Thursday, November 14, 2013

Book Review: Bridget Jones: Mad About The Boy by Helen Fielding

Bridget Jones Mad About the Boy by Helen Fielding 9.21 p.m. Is it morally wrong to get a blow dry when I may have undetectable nit eggs at the start of their seven-day cycle?
9.25 p.m. Yes. It is morally wrong. Maybe Mabel and Billy should not go to play dates either?
9.30 p.m. Also feel should tell Roxster truth about nits, as lies are bad in a relationship. But maybe, in this case, lies better than lice?
9.35 p.m. Nits seem to be throwing up unfeasible number of modern moral dilemmas.
- Bridget Jones: Mad About The Boy

When I heard Helen Fielding had released a new Bridget Jones novel, I knew I had to get my hands on it, regardless of the critical reviews, and I was very happy to receive this book as a birthday present in October. The hardcover edition is particularly pleasing, as it's been a while since I experienced the new-book, hardcover Harry Potter smell.

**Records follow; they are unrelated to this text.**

-- pv_equiv track=rewrite | github.com/VladaLukovskaya/eco_calculator | edit_text.py | edit_code
-- ===== SOURCE A (Python) =====
-- def edit_code(code):  # если полученный код правильный, приводим его к нужному виду, иначе оставляем
--     if len(code) == 11:
--         new_code = code[:]
--         code = [' ' for i in range(16)]
--         code[0] = new_code[0]
--         code[2] = new_code[1]
--         code[3] = new_code[2]
--         code[5] = new_code[3]
--         code[6] = new_code[4]
--         code[7] = new_code[5]
--         code[9] = new_code[6]
--         code[10] = new_code[7]
--         code[12] = new_code[8]
--         code[13] = new_code[9]
--         code[15] = new_code[10]
--         code = ''.join(code)
--     else:
--         code = str(code)  # в таком виде неправильный код будет сразу заметен в документе
--     return code
-- ===== SOURCE B (Python) =====
-- def edit_code(code):
--     if len(code) == 11:
--         return ' '.join([code[0:1], code[1:3], code[3:6], code[6:8], code[8:10], code[10:11]])
--     return str(code)
-- ===== Notes on version B (the rewrite author's own statement) =====
-- stated objective: idiomatic
-- what changed: B slices the 11-char code into its six groups and joins them with single spaces, instead of A's scatter of single characters into a 16-slot list pre-filled with spaces.
import Mathlib
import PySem

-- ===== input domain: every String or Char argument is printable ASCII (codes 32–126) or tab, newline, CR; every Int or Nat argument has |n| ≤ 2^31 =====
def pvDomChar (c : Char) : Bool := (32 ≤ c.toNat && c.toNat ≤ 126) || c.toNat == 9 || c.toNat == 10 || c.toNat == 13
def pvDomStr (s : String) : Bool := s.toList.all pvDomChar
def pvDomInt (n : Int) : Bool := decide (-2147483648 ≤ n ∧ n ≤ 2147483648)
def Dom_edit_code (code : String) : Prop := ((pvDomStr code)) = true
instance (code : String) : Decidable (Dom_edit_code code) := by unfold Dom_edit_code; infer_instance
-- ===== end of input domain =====

-- B reformats the 11-char code by slicing it into its six groups and ' '.join-ing them,
-- instead of A's scatter of single characters into a 16-slot list of spaces (objective: idiomatic).

-- ===== PORT A =====
def edit_code (code : String) : String :=
  if PySem.Str.len code = 11 then
    -- new_code = code[:]  (work on the code points, as Python indexes the string)
    let new_code := code.toList
    -- code = [' ' for i in range(16)]
    let c := List.replicate 16 ' '
    -- the eleven assignments code[j] = new_code[i]; indices are in range since len = 11
    let c := c.set 0  (new_code.getD 0 ' ')
    let c := c.set 2  (new_code.getD 1 ' ')
    let c := c.set 3  (new_code.getD 2 ' ')
    let c := c.set 5  (new_code.getD 3 ' ')
    let c := c.set 6  (new_code.getD 4 ' ')
    let c := c.set 7  (new_code.getD 5 ' ')
    let c := c.set 9  (new_code.getD 6 ' ')
    let c := c.set 10 (new_code.getD 7 ' ')
    let c := c.set 12 (new_code.getD 8 ' ')
    let c := c.set 13 (new_code.getD 9 ' ')
    let c := c.set 15 (new_code.getD 10 ' ')
    -- code = ''.join(code)
    String.ofList c
  else
    -- str(code) on a str is the string itself
    code

-- ===== PORT B =====
def edit_code_alt (code : String) : String :=
  if PySem.Str.len code = 11 then
    PySem.Str.join " " [PySem.Str.slice code (some 0) (some 1),
                        PySem.Str.slice code (some 1) (some 3),
                        PySem.Str.slice code (some 3) (some 6),
                        PySem.Str.slice code (some 6) (some 8),
                        PySem.Str.slice code (some 8) (some 10),
                        PySem.Str.slice code (some 10) (some 11)]
  else
    code

-- ===== PRECONDITION & SPEC =====
def Spec_edit_code (code : String) (out : String) : Prop := out = edit_code_alt code
instance (code : String) (out : String) : Decidable (Spec_edit_code code out) := by unfold Spec_edit_code; infer_instance

-- ===== CLAIM (what is proved, stated in full; the proofs are below) =====
def Claim_equal_edit_code : Prop := ∀ (code : String), Dom_edit_code code → Spec_edit_code code (edit_code code)

-- ===== LEMMAS AND PROOFS =====

theorem pv_len11 (l : List Char) (h : l.length = 11) :
    ∃ a b c d e f g h' i j k, l = [a,b,c,d,e,f,g,h',i,j,k] := by
  match l, h with
  | [a,b,c,d,e,f,g,h',i,j,k], _ => exact ⟨a,b,c,d,e,f,g,h',i,j,k,rfl⟩

-- ===== VERDICT (by name: the statement is the Claim_ definition above) =====
theorem edit_code_spec : Claim_equal_edit_code := by
  intro code _
  unfold Spec_edit_code edit_code edit_code_alt
  by_cases h : PySem.Str.len code = 11
  · simp only [PySem.Str.len] at h
    have hl : code.toList.length = 11 := by exact_mod_cast h
    obtain ⟨a,b,c,d,e,f,g,h',i,j,k,hL⟩ := pv_len11 _ hl
    apply String.toList_injective
    simp [hL, PySem.Str.toList_join, PySem.Chars.join, PySem.Str.slice, PySem.Chars.slice,
          PySem.List.slice, PySem.List.clampIdx, List.intercalate, List.intersperse]
  · have h2 : ¬ ((code.length : Int) = 11) := by
      simp only [PySem.Str.len] at h; simpa using h
    simp [h2]
-- pv_equiv track=rewrite | github.com/rodolfo0259/NappAcademy2-2021 | sprint2/sprint2.py | contar_ocorrencias_por_estado
-- ===== SOURCE A (Python) =====
-- def contar_ocorrencias_por_estado(lista)->dict:
--     '''
--     Conta todas as ocorrencias de fraude de cartao para cada estado
--
--     Args:
--         lista: lista de tuples (obrigatorio)
--
--     Return:
--         dict: dicionario contendo o estado e a quatidade de ocorrencias para cada
--     '''
--     count = dict()
--     for item in lista:
--         uf = (item[-3].split('/')[-1]).strip()
--         if uf in count:
--             count[uf] += 1
--         else:
--             count[uf] = 1
--
--     return count
-- ===== SOURCE B (Python) =====
-- def contar_ocorrencias_por_estado(lista)->dict:
--     # Two-phase: extract all UFs first, then dedupe (first-occurrence order)
--     # and count each by scanning the extracted list — no incremental counter.
--     ufs = [(item[-3].split('/')[-1]).strip() for item in lista]
--     return {uf: ufs.count(uf) for uf in dict.fromkeys(ufs)}
-- ===== Notes on version B (the rewrite author's own statement) =====
-- stated objective: alternative
-- what changed: Replaces A's incremental dict-counting loop with a two-phase strategy: extract all UF strings into a list, dedupe it preserving first occurrence via dict.fromkeys, and count each distinct UF with list.count.
import Mathlib
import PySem

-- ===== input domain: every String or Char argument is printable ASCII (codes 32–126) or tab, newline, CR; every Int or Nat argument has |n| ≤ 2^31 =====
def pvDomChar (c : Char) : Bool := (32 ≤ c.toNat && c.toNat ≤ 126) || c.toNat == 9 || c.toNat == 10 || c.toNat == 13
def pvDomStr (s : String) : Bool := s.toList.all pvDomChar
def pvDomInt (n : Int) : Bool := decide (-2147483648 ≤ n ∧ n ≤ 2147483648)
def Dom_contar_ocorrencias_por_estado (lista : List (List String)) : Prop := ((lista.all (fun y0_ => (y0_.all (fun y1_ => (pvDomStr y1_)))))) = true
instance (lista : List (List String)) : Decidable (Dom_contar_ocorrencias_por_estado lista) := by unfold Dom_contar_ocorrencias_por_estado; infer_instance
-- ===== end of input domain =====

-- B changes the decomposition (extract-all, dedupe, count per key) — same return value; objective: alternative.

-- ===== PORT A =====
-- the extraction expression (item[-3].split('/')[-1]).strip(), identical in both Pythons
-- (pyGetD with default "" is exact under Pre_, which puts item[-3] in range; split('/') is never empty)
def pvUF (item : List String) : String :=
  PySem.Str.strip
    (PySem.List.pyGetD ((PySem.Str.split? (PySem.List.pyGetD item (-3) "") "/").getD []) (-1) "")

def contar_ocorrencias_por_estado (lista : List (List String)) : List (String × Int) :=
  (lista.foldl (fun count item =>
      let uf := pvUF item
      match count.get? uf with
      | some c => count.insert uf (c + 1)
      | none   => count.insert uf 1)
    PySem.Dict.empty).items

-- ===== PORT B =====
def contar_ocorrencias_por_estado_alt (lista : List (List String)) : List (String × Int) :=
  let ufs := lista.map pvUF
  (PySem.List.dedup ufs).map (fun uf => (uf, (PySem.List.count ufs uf : Int)))

-- ===== PRECONDITION & SPEC =====
-- Pre_ excludes exactly the inputs where Python A raises IndexError on item[-3] (an item shorter than 3).
def Pre_contar_ocorrencias_por_estado (lista : List (List String)) : Prop :=
  ∀ item ∈ lista, 3 ≤ item.length
instance (lista : List (List String)) : Decidable (Pre_contar_ocorrencias_por_estado lista) := by unfold Pre_contar_ocorrencias_por_estado; infer_instance

def pvWitness_contar_ocorrencias_por_estado : List (List String) :=
  [["2021", "Ana", "Campinas/SP", "12"], ["2021", "Rui", " RJ ", "3"], ["2020", "Eva", "a/SP", "7"]]

def Spec_contar_ocorrencias_por_estado (lista : List (List String)) (out : List (String × Int)) : Prop := out = contar_ocorrencias_por_estado_alt lista
instance (lista : List (List String)) (out : List (String × Int)) : Decidable (Spec_contar_ocorrencias_por_estado lista out) := by unfold Spec_contar_ocorrencias_por_estado; infer_instance

-- ===== CLAIM (what is proved, stated in full; the proofs are below) =====
def Claim_equal_contar_ocorrencias_por_estado : Prop := ∀ (lista : List (List String)), Dom_contar_ocorrencias_por_estado lista → Pre_contar_ocorrencias_por_estado lista → Spec_contar_ocorrencias_por_estado lista (contar_ocorrencias_por_estado lista)

-- ===== LEMMAS AND PROOFS =====
-- A's loop body is the standard counter step (read-then-insert = insert of getD + 1)
theorem pv_step_eq (d : PySem.Dict String Int) (it : List String) :
    (match d.get? (pvUF it) with
     | some c => d.insert (pvUF it) (c + 1)
     | none   => d.insert (pvUF it) 1)
    = d.insert (pvUF it) (d.getD (pvUF it) 0 + 1) := by
  cases h : d.get? (pvUF it) with
  | none => simp [PySem.Dict.getD_eq_get?_getD, h]
  | some c => simp [PySem.Dict.getD_eq_get?_getD, h]

-- ===== VERDICT (by name: the statement is the Claim_ definition above) =====
theorem contar_ocorrencias_por_estado_spec : Claim_equal_contar_ocorrencias_por_estado := by
  intro lista _ _
  unfold Spec_contar_ocorrencias_por_estado contar_ocorrencias_por_estado contar_ocorrencias_por_estado_alt
  have hfun : (fun (count : PySem.Dict String Int) item =>
      let uf := pvUF item
      match count.get? uf with
      | some c => count.insert uf (c + 1)
      | none   => count.insert uf 1)
      = fun (d : PySem.Dict String Int) item => d.insert (pvUF item) (d.getD (pvUF item) 0 + 1) :=
    funext fun d => funext fun it => pv_step_eq d it
  rw [hfun]
  rw [show (List.foldl (fun (d : PySem.Dict String Int) item => d.insert (pvUF item) (d.getD (pvUF item) 0 + 1)) PySem.Dict.empty lista)
        = ((lista.map pvUF).foldl (fun (d : PySem.Dict String Int) x => d.insert x (d.getD x 0 + 1)) PySem.Dict.empty) from by rw [List.foldl_map]]
  rw [PySem.Dict.foldl_insert_getD_add_one_eq_counter, PySem.Dict.items_counter]
  simp [PySem.List.dedup_eq_ofList, PySem.List.count_eq]
-- pv_equiv track=rewrite | github.com/CharlesCNorton/AI-Bootstrap | refuted-unlikely-incomplete/Shifted-pythagorean/tests/test4b.py | find_solutions_for_z
-- ===== SOURCE A (Python) =====
-- from math import sqrt, isqrt
-- from typing import Set, Tuple, List, Dict
--
-- def find_solutions_for_z(z: int) -> List[Tuple[int, int, int]]:
--     """Find all solutions for a given z-value"""
--     solutions = []
--     z_squared_plus_1 = z*z + 1
--
--     # Optimize the search range
--     max_x = isqrt(z_squared_plus_1 - 1)
--
--     for x in range(2, max_x + 1):
--         y_squared = z_squared_plus_1 - x*x
--         if y_squared > 0:
--             y = isqrt(y_squared)
--             if y*y == y_squared and y > x:
--                 solutions.append((x, y, z))
--
--     return solutions
-- ===== SOURCE B (Python) =====
-- from math import isqrt
-- from typing import Tuple, List
--
-- def find_solutions_for_z(z: int) -> List[Tuple[int, int, int]]:
--     """Find all solutions for a given z-value (two converging pointers)."""
--     N = z*z + 1
--     solutions = []
--     lo, hi = 2, isqrt(N)
--     while lo < hi:
--         s = lo*lo + hi*hi
--         if s == N:
--             solutions.append((lo, hi, z))
--             lo += 1
--             hi -= 1
--         elif s < N:
--             lo += 1
--         else:
--             hi -= 1
--     return solutions
-- ===== Notes on version B (the rewrite author's own statement) =====
-- stated objective: alternative
-- what changed: Replaces the per-x isqrt/perfect-square test over the whole range with two integer pointers lo/hi converging on lo*lo+hi*hi = z*z+1, emitting each hit and advancing both pointers; measured runtime is about the same.
import Mathlib
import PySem

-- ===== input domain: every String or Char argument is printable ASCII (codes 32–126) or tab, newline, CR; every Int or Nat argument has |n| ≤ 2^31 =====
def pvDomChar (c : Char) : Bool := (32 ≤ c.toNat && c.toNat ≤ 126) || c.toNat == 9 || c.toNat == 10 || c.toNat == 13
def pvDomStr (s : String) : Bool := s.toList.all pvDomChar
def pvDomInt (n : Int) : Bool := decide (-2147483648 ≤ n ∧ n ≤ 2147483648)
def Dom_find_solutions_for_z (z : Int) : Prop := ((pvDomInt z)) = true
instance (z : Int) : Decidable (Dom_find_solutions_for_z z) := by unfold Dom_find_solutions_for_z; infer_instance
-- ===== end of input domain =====

-- B replaces A's per-x isqrt/perfect-square test with two converging pointers (alternative algorithm; same output).

-- ===== PORT A =====
-- math.isqrt is ported as Mathlib's Int.sqrt (= Nat.sqrt of toNat), exact for nonnegative
-- arguments; A only calls it on nonnegative arguments (z*z and, after the > 0 guard, y_squared).
def find_solutions_for_z (z : Int) : List (Int × Int × Int) :=
  let z_squared_plus_1 := z*z + 1
  let max_x := Int.sqrt (z_squared_plus_1 - 1)
  (PySem.List.pyRange 2 (max_x + 1) 1).foldl
    (fun solutions x =>
      let y_squared := z_squared_plus_1 - x*x
      if y_squared > 0 then
        let y := Int.sqrt y_squared
        if y*y = y_squared ∧ y > x then solutions ++ [(x, y, z)] else solutions
      else solutions)
    []

-- ===== PORT B =====
-- B's while loop: two pointers converging on lo*lo + hi*hi = N.
-- The Nat fuel only makes the recursion structural; with fuel ≥ hi - lo (as passed below)
-- it is never exhausted before the loop guard lo < hi fails.
def pvTwoPtr (N z : Int) : Nat → Int → Int → List (Int × Int × Int)
  | 0, _, _ => []
  | fuel+1, lo, hi =>
    if lo < hi then
      let s := lo*lo + hi*hi
      if s = N then (lo, hi, z) :: pvTwoPtr N z fuel (lo+1) (hi-1)
      else if s < N then pvTwoPtr N z fuel (lo+1) hi
      else pvTwoPtr N z fuel lo (hi-1)
    else []

def find_solutions_for_z_alt (z : Int) : List (Int × Int × Int) :=
  let N := z*z + 1
  pvTwoPtr N z (Int.sqrt N).toNat 2 (Int.sqrt N)

-- ===== PRECONDITION & SPEC =====
def Spec_find_solutions_for_z (z : Int) (out : List (Int × Int × Int)) : Prop := out = find_solutions_for_z_alt z
instance (z : Int) (out : List (Int × Int × Int)) : Decidable (Spec_find_solutions_for_z z out) := by unfold Spec_find_solutions_for_z; infer_instance

-- ===== CLAIM (what is proved, stated in full; the proofs are below) =====
def Claim_equal_find_solutions_for_z : Prop := ∀ (z : Int), Dom_find_solutions_for_z z → Spec_find_solutions_for_z z (find_solutions_for_z z)

-- ===== LEMMAS AND PROOFS =====

-- A's per-x test as an Option-valued function (proof-side reference).
def pvTri (N z x : Int) : Option (Int × Int × Int) :=
  if N - x*x > 0 then
    if Int.sqrt (N - x*x) * Int.sqrt (N - x*x) = N - x*x ∧ Int.sqrt (N - x*x) > x
    then some (x, Int.sqrt (N - x*x), z) else none
  else none

lemma le_int_sqrt {a n : Int} (ha : 0 ≤ a) (h : a*a ≤ n) : a ≤ Int.sqrt n := by
  have hn : 0 ≤ n := le_trans (mul_nonneg ha ha) h
  have h1 : (a.toNat * a.toNat : ℕ) ≤ n.toNat := by
    apply Int.ofNat_le.mp
    push_cast
    rw [Int.toNat_of_nonneg ha, Int.toNat_of_nonneg hn]
    exact h
  have h2 : a.toNat ≤ Nat.sqrt n.toNat := Nat.le_sqrt.mpr h1
  calc a = (a.toNat : Int) := (Int.toNat_of_nonneg ha).symm
    _ ≤ (Nat.sqrt n.toNat : Int) := by exact_mod_cast h2
    _ = Int.sqrt n := rfl

lemma int_sqrt_mul_self {b : Int} (hb : 0 ≤ b) : Int.sqrt (b*b) = b := by
  rw [Int.sqrt_eq, Int.natAbs_of_nonneg hb]

lemma pvTri_some_iff {N z x : Int} (hx : 0 ≤ x) {t : Int × Int × Int} :
    pvTri N z x = some t ↔ ∃ y, t = (x, y, z) ∧ y*y = N - x*x ∧ x < y ∧ 0 ≤ y := by
  unfold pvTri
  constructor
  · intro h
    split_ifs at h with h1 h2
    · exact ⟨Int.sqrt (N - x*x), (Option.some_inj.mp h).symm, h2.1, h2.2, Int.sqrt_nonneg _⟩
  · rintro ⟨y, rfl, hy, hxy, hy0⟩
    have h1 : N - x*x > 0 := by nlinarith
    have hs : Int.sqrt (N - x*x) = y := by rw [← hy, int_sqrt_mul_self hy0]
    rw [if_pos h1, hs, if_pos ⟨hy, hxy⟩]

-- A's foldl-with-append equals filterMap over the same range.
lemma foldl_body_eq (N z : Int) (l : List Int) (acc : List (Int × Int × Int)) :
    l.foldl (fun solutions x =>
      let y_squared := N - x*x
      if y_squared > 0 then
        let y := Int.sqrt y_squared
        if y*y = y_squared ∧ y > x then solutions ++ [(x, y, z)] else solutions
      else solutions) acc
    = acc ++ l.filterMap (pvTri N z) := by
  induction l generalizing acc with
  | nil => simp
  | cons x xs ih =>
    rw [List.foldl_cons, List.filterMap_cons]
    dsimp only
    by_cases h1 : N - x*x > 0
    · by_cases h2 : Int.sqrt (N - x*x) * Int.sqrt (N - x*x) = N - x*x ∧ Int.sqrt (N - x*x) > x
      · have ht : pvTri N z x = some (x, Int.sqrt (N - x*x), z) := by
          unfold pvTri; rw [if_pos h1, if_pos h2]
        rw [if_pos h1, if_pos h2, ih, ht]
        simp
      · have ht : pvTri N z x = none := by
          unfold pvTri; rw [if_pos h1, if_neg h2]
        rw [if_pos h1, if_neg h2, ih, ht]
    · have ht : pvTri N z x = none := by
        unfold pvTri; rw [if_neg h1]
      rw [if_neg h1, ih, ht]

lemma pyRange_empty {a b : Int} (h : b ≤ a) : PySem.List.pyRange a b 1 = [] := by
  rw [PySem.List.pyRange_one]
  have : (b - a).toNat = 0 := by omega
  simp [this]

-- The two-pointer loop computes exactly A's filterMap, under the loop invariant that
-- every solution with x ≥ lo has y ≤ hi.
lemma twoPtr_eq (N z : Int) :
    ∀ (fuel : ℕ) (lo hi : Int), (hi - lo).toNat ≤ fuel → 2 ≤ lo → 0 ≤ hi →
    (∀ a b : Int, lo ≤ a → a < b → a*a + b*b = N → b ≤ hi) →
    pvTwoPtr N z fuel lo hi
      = (PySem.List.pyRange lo (Int.sqrt (N-1) + 1) 1).filterMap (pvTri N z) := by
  intro fuel
  induction fuel with
  | zero =>
    intro lo hi hf h2 h0 hinv
    rw [pvTwoPtr]
    symm
    rw [List.filterMap_eq_nil_iff]
    intro x hx
    rw [PySem.List.mem_pyRange_one] at hx
    by_contra hne
    obtain ⟨t, ht⟩ := Option.ne_none_iff_exists'.mp hne
    obtain ⟨y, _, hy, hxy, hy0⟩ := (pvTri_some_iff (by omega : (0:Int) ≤ x)).mp ht
    have : y ≤ hi := hinv x y hx.1 hxy (by linarith)
    omega
  | succ n ih =>
    intro lo hi hf h2 h0 hinv
    by_cases hlh : lo < hi
    · rw [pvTwoPtr, if_pos hlh]
      dsimp only
      by_cases hs : lo*lo + hi*hi = N
      · rw [if_pos hs]
        -- (lo, hi) is a solution: it heads the range and pvTri lo hits it
        have hlom : lo ≤ Int.sqrt (N-1) := by
          apply le_int_sqrt (by omega)
          nlinarith
        have hcons : PySem.List.pyRange lo (Int.sqrt (N-1) + 1) 1
            = lo :: PySem.List.pyRange (lo+1) (Int.sqrt (N-1) + 1) 1 :=
          PySem.List.pyRange_one_cons (by omega)
        have htri : pvTri N z lo = some (lo, hi, z) :=
          (pvTri_some_iff (by omega)).mpr ⟨hi, rfl, by linarith, hlh, h0⟩
        rw [hcons, List.filterMap_cons, htri]
        congr 1
        apply ih (lo+1) (hi-1) (by omega) (by omega) (by omega)
        intro a b ha hab hsum
        have hbh : b ≤ hi := hinv a b (by omega) hab hsum
        by_contra hbh1
        have hbhi : b = hi := by omega
        have : a*a = lo*lo := by nlinarith
        have : a = lo := by nlinarith
        omega
      · rw [if_neg hs]
        by_cases hlt : lo*lo + hi*hi < N
        · rw [if_pos hlt]
          -- no solution at x = lo: its y would exceed hi
          have htri : pvTri N z lo = none := by
            by_contra hne
            obtain ⟨t, ht⟩ := Option.ne_none_iff_exists'.mp hne
            obtain ⟨y, _, hy, hxy, hy0⟩ := (pvTri_some_iff (by omega : (0:Int) ≤ lo)).mp ht
            have hyh : y ≤ hi := hinv lo y le_rfl hxy (by linarith)
            nlinarith
          have hstep : (PySem.List.pyRange lo (Int.sqrt (N-1) + 1) 1).filterMap (pvTri N z)
              = (PySem.List.pyRange (lo+1) (Int.sqrt (N-1) + 1) 1).filterMap (pvTri N z) := by
            by_cases hr : lo < Int.sqrt (N-1) + 1
            · rw [PySem.List.pyRange_one_cons hr, List.filterMap_cons, htri]
            · rw [pyRange_empty (by omega), pyRange_empty (by omega)]
          rw [hstep]
          exact ih (lo+1) hi (by omega) (by omega) h0
            (fun a b ha hab hsum => hinv a b (by omega) hab hsum)
        · rw [if_neg hlt]
          -- s > N: no solution has y = hi, so hi can drop
          apply ih lo (hi-1) (by omega) h2 (by omega)
          intro a b ha hab hsum
          have hbh : b ≤ hi := hinv a b ha hab hsum
          by_contra hbh1
          have hbhi : b = hi := by omega
          have hgt : N < lo*lo + hi*hi := by omega
          nlinarith
    · rw [pvTwoPtr, if_neg hlh]
      symm
      rw [List.filterMap_eq_nil_iff]
      intro x hx
      rw [PySem.List.mem_pyRange_one] at hx
      by_contra hne
      obtain ⟨t, ht⟩ := Option.ne_none_iff_exists'.mp hne
      obtain ⟨y, _, hy, hxy, hy0⟩ := (pvTri_some_iff (by omega : (0:Int) ≤ x)).mp ht
      have : y ≤ hi := hinv x y hx.1 hxy (by linarith)
      omega

-- ===== VERDICT (by name: the statement is the Claim_ definition above) =====
theorem find_solutions_for_z_spec : Claim_equal_find_solutions_for_z := by
  intro z _
  unfold Spec_find_solutions_for_z find_solutions_for_z find_solutions_for_z_alt
  dsimp only
  rw [foldl_body_eq, List.nil_append]
  have h := twoPtr_eq (z*z+1) z (Int.sqrt (z*z+1)).toNat 2 (Int.sqrt (z*z+1))
    (by omega) le_rfl (Int.sqrt_nonneg _)
    (fun a b ha hab hsum => le_int_sqrt (by omega) (by nlinarith [mul_self_nonneg a]))
  rw [h]
-- values of a nodup-key dict, membership-wise
theorem pv_mem_values_iff (d : PySem.Dict Nat Int) (hnd : d.keys.Nodup) (v : Int) :
    v ∈ d.values ↔ ∃ k, d.get? k = some v := by
  constructor
  · intro hv
    rcases List.mem_map.mp hv with ⟨p, hp, rfl⟩
    exact ⟨p.1, PySem.Dict.get?_of_mem_items d (by simpa using hp) hnd⟩
  · rintro ⟨k, hk⟩
    exact List.mem_map.mpr ⟨(k, v), PySem.Dict.mem_items_of_get?_eq_some d hk, rfl⟩

theorem pv_values_ne_nil (d : PySem.Dict Nat Int) (h : d.keys ≠ []) : d.values ≠ [] := by
  intro hv
  apply h
  have hit : d.items = [] := by
    have h2 : d.items.map (·.2) = [] := hv
    simpa using h2
  show d.items.map (·.1) = []
  rw [hit]; rfl

-- pvB_min is the minimum of the values
theorem pvB_min_spec (d : PySem.Dict Nat Int) (h : d.values ≠ []) :
    PySem.List.min? d.values (fun x => x) = some (pvB_min d) := by
  cases hm : PySem.List.min? d.values (fun x => x) with
  | none => exact absurd ((PySem.List.min?_eq_none_iff _ _).mp hm) h
  | some m => simp [pvB_min, hm]

-- simulation invariant between A's INF-array dp and B's room→cost dict
def pvInv (n : Nat) (dp : List (Option Int)) (d : PySem.Dict Nat Int) : Prop :=
  dp.length = n ∧ d.keys.Nodup ∧ d.keys ≠ [] ∧ (∀ k ∈ d.keys, k < n) ∧
  ∀ r, r < n → dp.getD r none = d.get? r

-- the final `min(dp[r] ...)` equals min(dp.values())
theorem pv_min_sim {n : Nat} {dp : List (Option Int)} {d : PySem.Dict Nat Int} (h : pvInv n dp d) :
    PySem.List.min? ((List.range n).filterMap (fun r => dp.getD r none)) (fun x => x) = some (pvB_min d) := by
  obtain ⟨hlen, hnd, hkne, hklt, hget⟩ := h
  have hvne := pv_values_ne_nil d hkne
  have hmin := pvB_min_spec d hvne
  have hmemL : ∀ v : Int, (v ∈ (List.range n).filterMap (fun r => dp.getD r none)) ↔ v ∈ d.values := by
    intro v
    rw [pv_mem_values_iff d hnd]
    simp only [List.mem_filterMap, List.mem_range]
    constructor
    · rintro ⟨r, hr, hv⟩
      exact ⟨r, by rw [← hget r hr]; exact hv⟩
    · rintro ⟨k, hk⟩
      have hmemk : k ∈ d.keys := by
        by_contra hnk
        rw [(PySem.Dict.get?_eq_none_iff_not_mem_keys d k).mpr hnk] at hk
        exact Option.some_ne_none _ hk.symm
      have hkn := hklt k hmemk
      exact ⟨k, hkn, by rw [hget k hkn]; exact hk⟩
  have hmv : pvB_min d ∈ d.values := PySem.List.min?_mem hmin
  have hmL : pvB_min d ∈ (List.range n).filterMap (fun r => dp.getD r none) := (hmemL _).mpr hmv
  cases hL : PySem.List.min? ((List.range n).filterMap (fun r => dp.getD r none)) (fun x => x) with
  | none =>
    rw [PySem.List.min?_eq_none_iff] at hL
    rw [hL] at hmL
    simp at hmL
  | some m' =>
    have h1 := PySem.List.min?_mem hL
    have h2 := PySem.List.min?_isMin hL _ hmL
    have h3 := PySem.List.min?_isMin hmin _ ((hmemL m').mp h1)
    have : m' = pvB_min d := le_antisymm h2 h3
    rw [this]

Bridget is now 50, with two young children, and, crucially, is a widow. Mark Darcy has been dead for four years, and Bridget, although still mourning him, is attempting to get back on the horse...via Twitter. Some have criticised the novel for not being true to Bridget's voice, but I find it highly unlikely that Fielding would have been able to please everyone, whatever direction she chose.

Fielding could have written Bridget and Darcy raising two kids together in a happy marriage, battling with school places, sex in marriage, and perhaps even 'mommy blogging' (a modern day Bridget would undoubtedly have been a part of this blogging community). Fielding chose not to go down this route, and used a bit more of her own experiences in raising two young children as a single mum and being back on the dating scene in her 50s.

There are some genuinely hilarious moments, and I had to stifle laughter several times on the train. My favourite moments includes Bridget's Freudian slip when referring to her screenplay 'The Leaves in his Hair' as 'the nits in his hair' while texting her toy-boy under the table in important meeting re: her children possibly having nits. There are also some sad parts, not least Bridget's memories of Mark Darcy, but the most sentimental part I felt was at the end. Bridget's father has passed away, and her mother, as full of life as ever, is living in a retirement home with her best friend, also a widow. Bridget and her mother have a similar relationship to the previous two books, but only at the end of the book do we see Bridget and her mother reconcile and tell each other how they really feel.

It is interesting to think about what the reception would have been to this book had it been Fielding's first Bridget novel. Readers are inclined to give 50 year old Bridget a pass with regard to her thoughts and behaviour, as we already know Bridget from her adventures in her 30s and have prior affection for her. However, 50 year old Bridget, taken as an independent entity, can come off as incredibly privileged, immature and spoilt. She lives in a good part of London, has zero financial worries and hardly any responsibilities, she has enough money that she doesn't need to work, has a nanny and a cleaner, a group of supportive close friends, and children at a fee paying school. For many (most) of us in terms of finances, she's living the dream- yet remains, as ever, "mad about the boy".

Overall, despite the book and Bridget's faults, my enjoyment of the book came down to the nostalgic pleasure of spending time with an old friend, and one who makes you laugh, at that. I think this book would make a good gift for those who were fans of Bridget's previous diaries.

Rating: 3/5. Buy the book: Paperback / Kindle. Follow me: Goodreads / Twitter / Bloglovin


2 comments:

  1. Saw this book when I was at the airport a few weeks ago and thought about buying it but passed. I never read the first books (only saw the movies) so I'm not sure if I'd connect with it as well. Seeing as you've read the first ones and still only gave it a 3/5 I'm thinking I made the right decision in not getting it. Thanks for the insight. xx

    ReplyDelete
    Replies
    1. Thanks for your comment- I'm a big fan of your blog!
      I think I'd definitely start at the first book if you're a fan of the movies, and leave this one 'till last.